======== SUPPLIED DATA ========
theorem fbit_replicate (k i : Nat) : fbit (List.replicate k false) i = false := by
  unfold fbit
  by_cases h : i < k
  · rw [List.getD_eq_getElem _ _ (by simpa using h)]
    simp
  · rw [List.getD_eq_default _ _ (by simpa using h)]

theorem fbit_init (k s i : Nat) (hs : s < k) :
    fbit ((List.replicate k false).set s true) i = decide (i = s) := by
  by_cases h : i = s
  · subst h
    rw [fbit_set_self _ _ (by simpa using hs)]
    simp
  · rw [fbit_set_ne _ _ _ h, fbit_replicate]
    simp [h]

theorem count_false_set_lt (l : List Bool) (u : Nat) (hu : u < l.length)
    (h : fbit l u = false) : (l.set u true).count false < l.count false := by
  have hgl : l[u] = false := by
    unfold fbit at h
    rwa [List.getD_eq_getElem _ _ hu] at h
  have := count_set_true l u hu hgl
  omega

-- ---------- flat index / cell bridge ----------

def toCell (m u : Nat) : Nat × Nat := (u / m, u % m)

def toIdx (m : Nat) (c : Nat × Nat) : Nat := c.1 * m + c.2

theorem toIdx_toCell (m u : Nat) : toIdx m (toCell m u) = u := by
  show u / m * m + u % m = u
  rw [Nat.mul_comm]
  exact Nat.div_add_mod u m

theorem toCell_toIdx (m : Nat) (c : Nat × Nat) (h : c.2 < m) : toCell m (toIdx m c) = c := by
  have hm : 0 < m := lt_of_le_of_lt (Nat.zero_le _) h
  obtain ⟨a, b⟩ := c
  simp only at h
  have h1 : (a * m + b) / m = a := by
    rw [Nat.add_comm, Nat.mul_comm, Nat.add_mul_div_left _ _ hm, Nat.div_eq_of_lt h]
    omega
  have h2 : (a * m + b) % m = b := by
    rw [Nat.add_comm, Nat.mul_comm, Nat.add_mul_mod_self_left, Nat.mod_eq_of_lt h]
  show ((a * m + b) / m, (a * m + b) % m) = (a, b)
  rw [h1, h2]

theorem toIdx_lt (n m : Nat) (c : Nat × Nat) (h1 : c.1 < n) (h2 : c.2 < m) :
    toIdx m c < n * m := by
  unfold toIdx
  calc c.1 * m + c.2 < c.1 * m + m := by omega
    _ = (c.1 + 1) * m := by ring
    _ ≤ n * m := Nat.mul_le_mul_right m h1

theorem toCell_fst_lt (n m u : Nat) (h : u < n * m) : (toCell m u).1 < n := by
  have hm : 0 < m := by
    rcases Nat.eq_zero_or_pos m with h0 | h0
    · rw [h0, Nat.mul_zero] at h; omega
    · exact h0
  show u / m < n
  exact (Nat.div_lt_iff_lt_mul hm).2 h

theorem toCell_snd_lt (m u : Nat) (hm : 0 < m) : (toCell m u).2 < m := Nat.mod_lt _ hm

theorem toCell_ge (n m u : Nat) (hm : 0 < m) (h : n * m ≤ u) : n ≤ (toCell m u).1 := by
  show n ≤ u / m
  exact (Nat.le_div_iff_mul_le hm).2 h

-- ---------- flatten ----------

theorem flatten_length (mat : List (List Int)) (M : Nat)
    (hM : ∀ r ∈ mat, r.length = M) : mat.flatten.length = mat.length * M := by
  induction mat with
  | nil => simp
  | cons r t ih =>
    simp only [List.flatten_cons, List.length_append, List.length_cons]
    rw [hM r List.mem_cons_self, ih (fun x hx => hM x (List.mem_cons_of_mem _ hx))]
    ring

theorem fget_flatten (M : Nat) (hMpos : 0 < M) :
    ∀ (mat : List (List Int)), (∀ r ∈ mat, r.length = M) →
    ∀ u, fget mat.flatten u = matVal mat (toCell M u) := by
  intro mat
  induction mat with
  | nil =>
    intro _ u
    unfold fget matVal toCell List.getD
    simp
  | cons r t ih =>
    intro hM u
    have hr : r.length = M := hM r List.mem_cons_self
    have ht : ∀ x ∈ t, x.length = M := fun x hx => hM x (List.mem_cons_of_mem _ hx)
    by_cases hu : u < M
    · have hdiv : u / M = 0 := Nat.div_eq_of_lt hu
      have hmod : u % M = u := Nat.mod_eq_of_lt hu
      unfold fget matVal toCell
      simp only [hdiv, hmod, List.flatten_cons, List.getD_cons_zero]
      unfold List.getD
      rw [List.getElem?_append_left (by rw [hr]; exact hu)]
    · have hge : M ≤ u := Nat.le_of_not_lt hu
      have hdiv : u / M = (u - M) / M + 1 := Nat.div_eq_sub_div hMpos hge
      have hmod : u % M = (u - M) % M := Nat.mod_eq_sub_mod hge
      have hih := ih ht (u - M)
      unfold fget matVal toCell at hih ⊢
      simp only [hdiv, hmod, List.flatten_cons, List.getD_cons_succ]
      unfold List.getD at hih ⊢
      rw [List.getElem?_append_right (by rw [hr]; exact hge), hr]
      exact hih

theorem cells_eq (mat : List (List Int)) (M : Nat) (hM : ∀ r ∈ mat, r.length = M) :
    cells mat = (List.range (mat.length * M)).map (toCell M) := by
  have hrl : ∀ i, i < mat.length → (mat.getD i []).length = M := fun i hi => by
    rw [List.getD_eq_getElem _ _ hi]; exact hM _ (List.getElem_mem hi)
  unfold cells
  have hcg : (List.range mat.length).flatMap
        (fun i => (List.range (mat.getD i []).length).map (fun j => (i, j)))
      = (List.range mat.length).flatMap (fun i => (List.range M).map (fun j => (i, j))) := by
    apply List.flatMap_congr
    intro i hi
    rw [hrl i (List.mem_range.1 hi)]
  rw [hcg]
  generalize mat.length = n
  induction n with
  | zero => simp
  | succ n ih =>
    rw [List.range_succ, List.flatMap_append, Nat.succ_mul, List.range_add, List.map_append, ih]
    congr 1
    simp only [List.flatMap_cons, List.flatMap_nil, List.append_nil, List.map_map]
    apply List.map_congr_left
    intro j hj
    have hj' : j < M := List.mem_range.1 hj
    have key : toCell M (n * M + j) = (n, j) := toCell_toIdx M (n, j) hj'
    simp [Function.comp, key]

theorem nCols_of_rows (cur : List (List Int)) (M : Nat)
    (hM : ∀ r ∈ cur, r.length = M) (hne : cur ≠ []) : nCols cur = M := by
  cases cur with
  | nil => exact absurd rfl hne
  | cons r t => exact hM r List.mem_cons_self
========
**TASK BRIEF:** Copy out each record, keeping every word as it is.

**FINISHED EXERCISE:**
theorem fbit_replicate (k i : Nat) : fbit (List.replicate k false) i = false := by
  unfold fbit
  by_cases h : i < k
  · rw [List.getD_eq_getElem _ _ (by simpa using h)]
    simp
  · rw [List.getD_eq_default _ _ (by simpa using h)]

theorem fbit_init (k s i : Nat) (hs : s < k) :
    fbit ((List.replicate k false).set s true) i = decide (i = s) := by
  by_cases h : i = s
  · subst h
    rw [fbit_set_self _ _ (by simpa using hs)]
    simp
  · rw [fbit_set_ne _ _ _ h, fbit_replicate]
    simp [h]

theorem count_false_set_lt (l : List Bool) (u : Nat) (hu : u < l.length)
    (h : fbit l u = false) : (l.set u true).count false < l.count false := by
  have hgl : l[u] = false := by
    unfold fbit at h
    rwa [List.getD_eq_getElem _ _ hu] at h
  have := count_set_true l u hu hgl
  omega

-- ---------- flat index / cell bridge ----------

def toCell (m u : Nat) : Nat × Nat := (u / m, u % m)

def toIdx (m : Nat) (c : Nat × Nat) : Nat := c.1 * m + c.2

theorem toIdx_toCell (m u : Nat) : toIdx m (toCell m u) = u := by
  show u / m * m + u % m = u
  rw [Nat.mul_comm]
  exact Nat.div_add_mod u m

theorem toCell_toIdx (m : Nat) (c : Nat × Nat) (h : c.2 < m) : toCell m (toIdx m c) = c := by
  have hm : 0 < m := lt_of_le_of_lt (Nat.zero_le _) h
  obtain ⟨a, b⟩ := c
  simp only at h
  have h1 : (a * m + b) / m = a := by
    rw [Nat.add_comm, Nat.mul_comm, Nat.add_mul_div_left _ _ hm, Nat.div_eq_of_lt h]
    omega
  have h2 : (a * m + b) % m = b := by
    rw [Nat.add_comm, Nat.mul_comm, Nat.add_mul_mod_self_left, Nat.mod_eq_of_lt h]
  show ((a * m + b) / m, (a * m + b) % m) = (a, b)
  rw [h1, h2]

theorem toIdx_lt (n m : Nat) (c : Nat × Nat) (h1 : c.1 < n) (h2 : c.2 < m) :
    toIdx m c < n * m := by
  unfold toIdx
  calc c.1 * m + c.2 < c.1 * m + m := by omega
    _ = (c.1 + 1) * m := by ring
    _ ≤ n * m := Nat.mul_le_mul_right m h1

theorem toCell_fst_lt (n m u : Nat) (h : u < n * m) : (toCell m u).1 < n := by
  have hm : 0 < m := by
    rcases Nat.eq_zero_or_pos m with h0 | h0
    · rw [h0, Nat.mul_zero] at h; omega
    · exact h0
  show u / m < n
  exact (Nat.div_lt_iff_lt_mul hm).2 h

theorem toCell_snd_lt (m u : Nat) (hm : 0 < m) : (toCell m u).2 < m := Nat.mod_lt _ hm

theorem toCell_ge (n m u : Nat) (hm : 0 < m) (h : n * m ≤ u) : n ≤ (toCell m u).1 := by
  show n ≤ u / m
  exact (Nat.le_div_iff_mul_le hm).2 h

-- ---------- flatten ----------

theorem flatten_length (mat : List (List Int)) (M : Nat)
    (hM : ∀ r ∈ mat, r.length = M) : mat.flatten.length = mat.length * M := by
  induction mat with
  | nil => simp
  | cons r t ih =>
    simp only [List.flatten_cons, List.length_append, List.length_cons]
    rw [hM r List.mem_cons_self, ih (fun x hx => hM x (List.mem_cons_of_mem _ hx))]
    ring

theorem fget_flatten (M : Nat) (hMpos : 0 < M) :
    ∀ (mat : List (List Int)), (∀ r ∈ mat, r.length = M) →
    ∀ u, fget mat.flatten u = matVal mat (toCell M u) := by
  intro mat
  induction mat with
  | nil =>
    intro _ u
    unfold fget matVal toCell List.getD
    simp
  | cons r t ih =>
    intro hM u
    have hr : r.length = M := hM r List.mem_cons_self
    have ht : ∀ x ∈ t, x.length = M := fun x hx => hM x (List.mem_cons_of_mem _ hx)
    by_cases hu : u < M
    · have hdiv : u / M = 0 := Nat.div_eq_of_lt hu
      have hmod : u % M = u := Nat.mod_eq_of_lt hu
      unfold fget matVal toCell
      simp only [hdiv, hmod, List.flatten_cons, List.getD_cons_zero]
      unfold List.getD
      rw [List.getElem?_append_left (by rw [hr]; exact hu)]
    · have hge : M ≤ u := Nat.le_of_not_lt hu
      have hdiv : u / M = (u - M) / M + 1 := Nat.div_eq_sub_div hMpos hge
      have hmod : u % M = (u - M) % M := Nat.mod_eq_sub_mod hge
      have hih := ih ht (u - M)
      unfold fget matVal toCell at hih ⊢
      simp only [hdiv, hmod, List.flatten_cons, List.getD_cons_succ]
      unfold List.getD at hih ⊢
      rw [List.getElem?_append_right (by rw [hr]; exact hge), hr]
      exact hih

theorem cells_eq (mat : List (List Int)) (M : Nat) (hM : ∀ r ∈ mat, r.length = M) :
    cells mat = (List.range (mat.length * M)).map (toCell M) := by
  have hrl : ∀ i, i < mat.length → (mat.getD i []).length = M := fun i hi => by
    rw [List.getD_eq_getElem _ _ hi]; exact hM _ (List.getElem_mem hi)
  unfold cells
  have hcg : (List.range mat.length).flatMap
        (fun i => (List.range (mat.getD i []).length).map (fun j => (i, j)))
      = (List.range mat.length).flatMap (fun i => (List.range M).map (fun j => (i, j))) := by
    apply List.flatMap_congr
    intro i hi
    rw [hrl i (List.mem_range.1 hi)]
  rw [hcg]
  generalize mat.length = n
  induction n with
  | zero => simp
  | succ n ih =>
    rw [List.range_succ, List.flatMap_append, Nat.succ_mul, List.range_add, List.map_append, ih]
    congr 1
    simp only [List.flatMap_cons, List.flatMap_nil, List.append_nil, List.map_map]
    apply List.map_congr_left
    intro j hj
    have hj' : j < M := List.mem_range.1 hj
    have key : toCell M (n * M + j) = (n, j) := toCell_toIdx M (n, j) hj'
    simp [Function.comp, key]

theorem nCols_of_rows (cur : List (List Int)) (M : Nat)
    (hM : ∀ r ∈ cur, r.length = M) (hne : cur ≠ []) : nCols cur = M := by
  cases cur with
  | nil => exact absurd rfl hne
  | cons r t => exact hM r List.mem_cons_self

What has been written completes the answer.